Following her time in beer and telco sectors, Portrate and her husband moved to New York. It was here she took roles with creative agencies, including FCB and BBDO, often finding herself pitching against her husband who was working in rival agencies.
As the eight years came to an end, the couple decided to return home so that their newborn daughter could be with family.
Arriving home, Portrate spent three years within Carat, working on the Tourism Australia account, before being poached to take on what she described as one of the “real highlights” of her career.
“You actually felt like you were strapping on the green and gold every day and there’s a real sense of passion, pride and commitment about the business. That was probably the most satisfying experience,” Portrate said.
“We had to take it to the executive board to get it up and running,” she explained. “At the time, no government agency had ever enabled people to just send you pictures and there wasn’t even a content moderation system that existed. We had to build it.”
A time for change in technology
Reflecting on her time across marketing, media, creative and now TV, Portrate considers herself to be one of the first early digital natives. Developing and managing a lot of firsts across various digital platforms, Portrate has her own concerns for the future of technology in the industry, as its evolution creates more questions than solutions.
“The reason I took the role at ThinkTV was because I was heavily invested into digital teams working for me in marketing, running global search programs, doing the world–first relay with Instagram using travel as a subject matter, but I didn’t see growth,” she revealed.
“I kept thinking these things are great new pieces of technology and they should be connecting and they should be getting impact — a commercial or a business impact — and particularly in the past couple of years prior to taking this job, but I just didn’t see it.”
Portrate continued to believe that something was “not right” with digital platforms, seeing no growth and the rising tide of concern around data privacy. She believes the real issue now is there are too many “shiny new platforms and tools” that won’t stand the test of time.
“The online–only players are in really interesting places. If your mission was originally to connect people — whether that’s through search or social or online video — I think where those businesses have moved to is well beyond their original mandates,” Portrate said.

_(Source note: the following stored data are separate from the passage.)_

-- ---- B-side: peeling runs of the lex-sorted key list is pvCanon ----

-- sorted2 with keys (fst, snd) is sorting by the lexicographic order on the pair
theorem pv_sorted2_lex (xs : List (String × String)) :
    PySem.List.sorted2 xs (fun p => p.1) (fun p => p.2)
      = PySem.List.sorted xs (fun p => (toLex p : Lex (String × String))) := by
  simp only [PySem.List.sorted2, PySem.List.sorted]
  congr 1
  funext acc x
  congr 1
  funext a b
  by_cases h1 : a.1 < b.1
  · simp [h1, Prod.Lex.lt_iff]
  · by_cases h2 : b.1 < a.1
    · have hne : a.1 ≠ b.1 := fun h => absurd (h ▸ h2) (lt_irrefl _)
      simp [h1, h2, Prod.Lex.lt_iff, hne]
    · have heq : a.1 = b.1 := le_antisymm (le_of_not_gt h2) (le_of_not_gt h1)
      by_cases h3 : a.2 < b.2 <;> simp [h3, Prod.Lex.lt_iff, heq]

-- on a list sorted by f whose head key is minimal, the leading run of key r is the whole
-- filter, and everything after it has key strictly above r
theorem pv_split (f : String × String → String) (r : String) :
    ∀ (S : List (String × String)), S.Pairwise (fun a b => f a ≤ f b) → (∀ x ∈ S, r ≤ f x) →
      S.takeWhile (fun q => f q == r) = S.filter (fun q => f q == r) ∧
      ∀ x ∈ S.dropWhile (fun q => f q == r), r < f x := by
  intro S
  induction S with
  | nil => simp
  | cons x xs ih =>
    intro hpw hge
    obtain ⟨hx, hxs⟩ := List.pairwise_cons.mp hpw
    by_cases hxr : f x = r
    · have hb : (f x == r) = true := beq_iff_eq.mpr hxr
      obtain ⟨ih1, ih2⟩ := ih hxs (fun y hy => hxr ▸ hx y hy)
      refine ⟨?_, ?_⟩
      · simp only [List.takeWhile_cons, List.filter_cons, hb, if_pos, ih1]
      · simp only [List.dropWhile_cons, hb, if_pos]
        exact ih2
    · have hb : (f x == r) = false := beq_eq_false_iff_ne.mpr hxr
      have hlt : r < f x := lt_of_le_of_ne (hge x (List.mem_cons_self)) (Ne.symm hxr)
      refine ⟨?_, ?_⟩
      · simp only [List.takeWhile_cons, List.filter_cons, hb, if_neg Bool.false_ne_true]
        symm
        rw [List.filter_eq_nil_iff]
        intro y hy
        have : r < f y := lt_of_lt_of_le hlt (hx y hy)
        simp only [beq_iff_eq]
        exact ne_of_gt this
      · simp only [List.dropWhile_cons, hb, if_neg Bool.false_ne_true]
        intro y hy
        rcases List.mem_cons.mp hy with h | h
        · exact h ▸ hlt
        · exact lt_of_lt_of_le hlt (hx y h)

-- sorted(set) of a block-of-r followed by strictly-larger keys peels off r
theorem pv_sorted_set_cons (f : String × String → String) (r : String)
    (B R : List (String × String)) (hB : r ∈ B.map f) (hBf : ∀ x ∈ B, f x = r)
    (hR : ∀ x ∈ R, r < f x) :
    PySem.List.sorted (PySem.Set.ofList ((B ++ R).map f)) (fun x => x)
      = r :: PySem.List.sorted (PySem.Set.ofList (R.map f)) (fun x => x) := by
  have hmemR : ∀ y, y ∈ PySem.List.sorted (PySem.Set.ofList (R.map f)) (fun x => x) ↔ y ∈ R.map f := by
    intro y
    rw [PySem.List.mem_sorted, PySem.Set.mem_ofList]
  have hrnot : r ∉ PySem.List.sorted (PySem.Set.ofList (R.map f)) (fun x => x) := by
    rw [hmemR]
    intro hmem
    obtain ⟨x, hx, hfx⟩ := List.mem_map.mp hmem
    exact absurd (hfx ▸ hR x hx) (lt_irrefl r)
  apply PySem.List.sorted_eq_of_perm_of_pairwise_lt
  · rw [List.perm_ext_iff_of_nodup]
    · intro y
      rw [List.mem_cons, hmemR, PySem.Set.mem_ofList, List.map_append, List.mem_append]
      constructor
      · rintro (h | h)
        · exact Or.inl (h ▸ hB)
        · exact Or.inr h
      · rintro (h | h)
        · left
          obtain ⟨x, hx, hfx⟩ := List.mem_map.mp h
          rw [← hfx, hBf x hx]
        · exact Or.inr h
    · exact List.nodup_cons.mpr
        ⟨hrnot, (PySem.List.sorted_perm _ _ _).nodup_iff.mpr (PySem.Set.nodup_ofList _)⟩
    · exact PySem.Set.nodup_ofList _
  · refine List.Pairwise.cons ?_ (PySem.List.sorted_ofList_pairwise_lt _)
    intro y hy
    obtain ⟨x, hx, hfx⟩ := List.mem_map.mp ((hmemR y).mp hy)
    exact hfx ▸ hR x hx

“Well, that’s part of the challenge I suppose. I don’t see TV as the thing on the wall. I see it as the content that you watch on any device because that’s what I do. That’s what my teenager does. That’s what all of my friends do.”
Talking TV’s future
That “niggling feeling” that there was something not quite right about the world of digital platform advertising, combined with a long–standing appreciation for TV as a medium, has ultimately led Portrate to where she is now.
When this job came up she saw the opportunity to bridge the gap between marketers and broadcasters and get them together to talk about how the medium can help businesses. Since then, Portrate has led countless events designed to promote the conversation around the future of TV and its role in the broader media landscape. She has also been behind several reports and research studies into the medium’s value and growth in Australia.
“I’d like to do more around the efficacy of television,” she said. “The industry is changing so rapidly, and to be at the forefront of communicating what the benefits of that change are is so exciting and brings together curiosity, brings together technology, brings together commercial outcomes in a way that no other role has ever really crystallised at the right point in time.
“I really feel I’m at the tip of the spear on where the industry is going next, so for me that’s one truly exciting place to be.”